Only one range belongs in the answer: the line holding "exact List.mem_append_right _ hcdrop" through the last line of the records, reproduced as is.

Stored data
***

-- whitespace-only characterisation of strip
lemma pv_strip_nil_iff (l : List Char) :
    PySem.Chars.strip l = [] ↔ ∀ c ∈ l, PySem.Chars.isspace c = true := by
  unfold PySem.Chars.strip PySem.Chars.rstrip PySem.Chars.lstrip
  constructor
  · intro h c hc
    rcases List.dropWhile_eq_nil_iff.1 (by
      have := congrArg List.reverse h
      simpa using this) with h'
    by_cases hmem : c ∈ List.dropWhile PySem.Chars.isspace l
    · exact h' c (by simpa using hmem)
    · by_contra hns
      have : c ∈ List.takeWhile PySem.Chars.isspace l ++ List.dropWhile PySem.Chars.isspace l := by
        rw [List.takeWhile_append_dropWhile]; exact hc
      rcases List.mem_append.1 this with h1 | h1
      · exact hns (List.mem_takeWhile_imp h1)
      · exact hmem h1
  · intro h
    have h1 : List.dropWhile PySem.Chars.isspace l = [] :=
      List.dropWhile_eq_nil_iff.2 h
    simp [h1]

lemma pv_strip_str_nil_iff (line : String) :
    PySem.Str.strip line = "" ↔ ∀ c ∈ line.toList, PySem.Chars.isspace c = true := by
  rw [← pv_strip_nil_iff]
  constructor
  · intro h
    have := congrArg String.toList h
    simpa [PySem.Str.toList_strip] using this
  · intro h
    have : (PySem.Str.strip line).toList = ("" : String).toList := by
      simpa [PySem.Str.toList_strip] using h
    exact String.toList_injective this

-- length of the leading-space prefix via dropWhile (what B computes)
lemma pv_len_sub_dropWhile (l : List Char) :
    l.length - (l.dropWhile (· = ' ')).length = (l.takeWhile (· = ' ')).length := by
  have h := congrArg List.length (List.takeWhile_append_dropWhile (p := (· = ' ')) (l := l))
  rw [List.length_append] at h
  omega

-- ''-join of a list ending in two pieces
lemma pv_join_nil_flat (ps : List (List Char)) (q r : List Char) :
    PySem.Chars.join [] (ps ++ [q, r]) = ps.flatten ++ q ++ r := by
  induction ps with
  | nil => simp [PySem.Chars.join_cons_cons, PySem.Chars.join_singleton]
  | cons p ps ih =>
    cases ps with
    | nil => simp [PySem.Chars.join_cons_cons, PySem.Chars.join_singleton]
    | cons p' ps' =>
      simp only [List.cons_append] at ih ⊢
      rw [PySem.Chars.join_cons_cons, ih]
      simp

-- joining k tabs, the stripped line and a newline
lemma pv_join_tabs (k : Nat) (st : String) :
    PySem.Str.join "" (List.replicate k "\t" ++ [st, "\n"])
      = String.ofList (List.replicate k '\t') ++ st ++ "\n" := by
  apply String.toList_injective
  rw [PySem.Str.toList_join]
  simp only [List.map_append, List.map_cons, List.map_nil, List.map_replicate]
  have h := pv_join_nil_flat (List.replicate k ("\t".toList)) st.toList ("\n".toList)
  rw [show ("" : String).toList = [] from rfl, h]
  simp [String.toList_append]

-- a Dom character that is whitespace is ' ', tab, newline or CR
lemma pv_dom_isspace (c : Char) (hd : pvDomChar c = true)
    (hs : PySem.Chars.isspace c = true) : c = ' ' ∨ c = '\t' ∨ c = '\n' ∨ c = '\r' := by
  unfold pvDomChar at hd
  unfold PySem.Chars.isspace at hs
  simp at hd hs
  have hval : c.toNat = 32 ∨ c.toNat = 9 ∨ c.toNat = 10 ∨ c.toNat = 13 := by omega
  rcases hval with h | h | h | h
  · exact Or.inl (Char.ext (UInt32.toNat_inj.mp h))
  · exact Or.inr (Or.inl (Char.ext (UInt32.toNat_inj.mp h)))
  · exact Or.inr (Or.inr (Or.inl (Char.ext (UInt32.toNat_inj.mp h))))
  · exact Or.inr (Or.inr (Or.inr (Char.ext (UInt32.toNat_inj.mp h))))

-- membership + whitespace facts used by both verdict theorems
lemma pv_not_P_of_ws (c : Char) (hd : pvDomChar c = true)
    (hs : PySem.Chars.isspace c = true) (hr : c ≠ '\r') :
    decide (c ≠ ' ' ∧ c ≠ '\n' ∧ c ≠ '\t') = false := by
  rcases pv_dom_isspace c hd hs with h | h | h | h <;> simp [h] at hr ⊢

lemma pv_P_of_not_ws (c : Char) (hs : PySem.Chars.isspace c = false) :
    decide (c ≠ ' ' ∧ c ≠ '\n' ∧ c ≠ '\t') = true := by
  refine decide_eq_true ⟨?_, ?_, ?_⟩ <;> rintro rfl <;> simp [PySem.Chars.isspace] at hs

-- the shared evaluation of port A through the loop characterisations
lemma pv_A_eval (line : String) :
    replace_leading_spaces_w_tabs line =
      (if (decide (4 * pvKOf line.toList + 4 < line.toList.length)
            || (line.toList.drop (4 * pvKOf line.toList)).any
                 (fun c => decide (c ≠ ' ' ∧ c ≠ '\n' ∧ c ≠ '\t'))) = true
        then PySem.Str.join ""
          (List.replicate (pvKOf line.toList) "\t" ++ [PySem.Str.strip line, "\n"])
        else "\n") := by
  rw [replace_leading_spaces_w_tabs]
  simp only [pvWhileA_main, pv_foldl_any]

theorem pv_main (line : String) (hdom : Dom_replace_leading_spaces_w_tabs line)
    (hnd : ¬ D_replace_leading_spaces_w_tabs line) :
    replace_leading_spaces_w_tabs line = replace_leading_spaces_w_tabs_alt line := by
  have hdom' : ∀ c ∈ line.toList, pvDomChar c = true := by
    intro c hc
    exact List.all_eq_true.1 hdom c hc
  have hsplit := List.takeWhile_append_dropWhile (p := (· = ' ')) (l := line.toList)
  have hlen_eq := pv_len_sub_dropWhile line.toList
  have hlen_sum : (line.toList.takeWhile (· = ' ')).length
      + (line.toList.dropWhile (· = ' ')).length = line.toList.length := by
    have h := congrArg List.length hsplit
    rw [List.length_append] at h
    omega
  have hkdef : pvKOf line.toList = min ((line.toList.takeWhile (· = ' ')).length / 4)
      ((line.toList.length - 1) / 4) := rfl
  rw [pv_A_eval, replace_leading_spaces_w_tabs_alt]
  by_cases hstrip : PySem.Str.strip line = ""
  · -- whitespace-only line
    have hws : ∀ c ∈ line.toList, PySem.Chars.isspace c = true :=
      (pv_strip_str_nil_iff line).1 hstrip
    rw [D_replace_leading_spaces_w_tabs] at hnd
    rcases Nat.eq_zero_or_pos (pvKOf line.toList) with hk0 | hk1
    · -- no tabs were emitted: both branches of A give "\n"
      rw [hk0, hstrip]
      have hj : PySem.Str.join "" (List.replicate 0 "\t" ++ ["", "\n"]) = "\n" := by decide
      split
      · rw [hj]; simp
      · simp
    · -- tabs were emitted, but ¬D_ says the scanner is never tripped
      have hno1 : ¬ (4 * pvKOf line.toList + 4 < line.toList.length) :=
        fun h => hnd ⟨hstrip, hk1, Or.inl h⟩
      have hno2 : '\r' ∉ line.toList.drop (4 * pvKOf line.toList) :=
        fun h => hnd ⟨hstrip, hk1, Or.inr h⟩
      have hany : (line.toList.drop (4 * pvKOf line.toList)).any
          (fun c => decide (c ≠ ' ' ∧ c ≠ '\n' ∧ c ≠ '\t')) = false := by
        rw [List.any_eq_false]
        intro c hc
        have hcl : c ∈ line.toList := List.mem_of_mem_drop hc
        have hcr : c ≠ '\r' := by
          rintro rfl
          exact hno2 hc
        simp [pv_not_P_of_ws c (hdom' c hcl) (hws c hcl) hcr]
      have hbr : decide (4 * pvKOf line.toList + 4 < line.toList.length) = false := by
        simpa using hno1
      rw [hany, hstrip, hbr]
      simp
  · -- line with real content
    have hex : ∃ c ∈ line.toList, PySem.Chars.isspace c = false := by
      by_contra hall
      have hall' : ∀ c ∈ line.toList, PySem.Chars.isspace c = true := by
        intro c hc
        by_contra hne
        exact hall ⟨c, hc, by simpa using hne⟩
      exact hstrip ((pv_strip_str_nil_iff line).2 hall')
    obtain ⟨c, hc, hcs⟩ := hex
    have hcsp : c ≠ ' ' := by
      rintro rfl
      simp [PySem.Chars.isspace] at hcs
    have hcdrop : c ∈ line.toList.dropWhile (· = ' ') := by
      have : c ∈ line.toList.takeWhile (· = ' ') ++ line.toList.dropWhile (· = ' ') := by
        rw [hsplit]; exact hc
      rcases List.mem_append.1 this with h | h
      · exact absurd (by simpa using List.mem_takeWhile_imp h) hcsp
      · exact h
    have hdnil : line.toList.dropWhile (· = ' ') ≠ [] := by
      intro h; rw [h] at hcdrop; simp at hcdrop
    have hdpos : 1 ≤ (line.toList.dropWhile (· = ' ')).length :=
      Nat.one_le_iff_ne_zero.2 (by simpa using hdnil)
    have hkeq : pvKOf line.toList = (line.toList.takeWhile (· = ' ')).length / 4 := by
      rw [hkdef]
      omega
    have hks := Nat.mul_div_le (line.toList.takeWhile (· = ' ')).length 4
    have hany : (line.toList.drop (4 * pvKOf line.toList)).any
        (fun c => decide (c ≠ ' ' ∧ c ≠ '\n' ∧ c ≠ '\t')) = true := by
      rw [List.any_eq_true]
      refine ⟨c, ?_, pv_P_of_not_ws c hcs⟩
      have h1 := List.drop_append_of_le_length
        (l₁ := line.toList.takeWhile (· = ' ')) (l₂ := line.toList.dropWhile (· = ' '))
        (i := 4 * pvKOf line.toList) (by omega)
      rw [hsplit] at h1
      rw [h1]
      exact List.mem_append_right _ hcdrop
    rw [hany]
    simp only [Bool.or_true, if_pos, if_neg hstrip]
    rw [pv_join_tabs, hlen_eq, hkeq]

***

(Exercise answer):
      exact List.mem_append_right _ hcdrop
    rw [hany]
    simp only [Bool.or_true, if_pos, if_neg hstrip]
    rw [pv_join_tabs, hlen_eq, hkeq]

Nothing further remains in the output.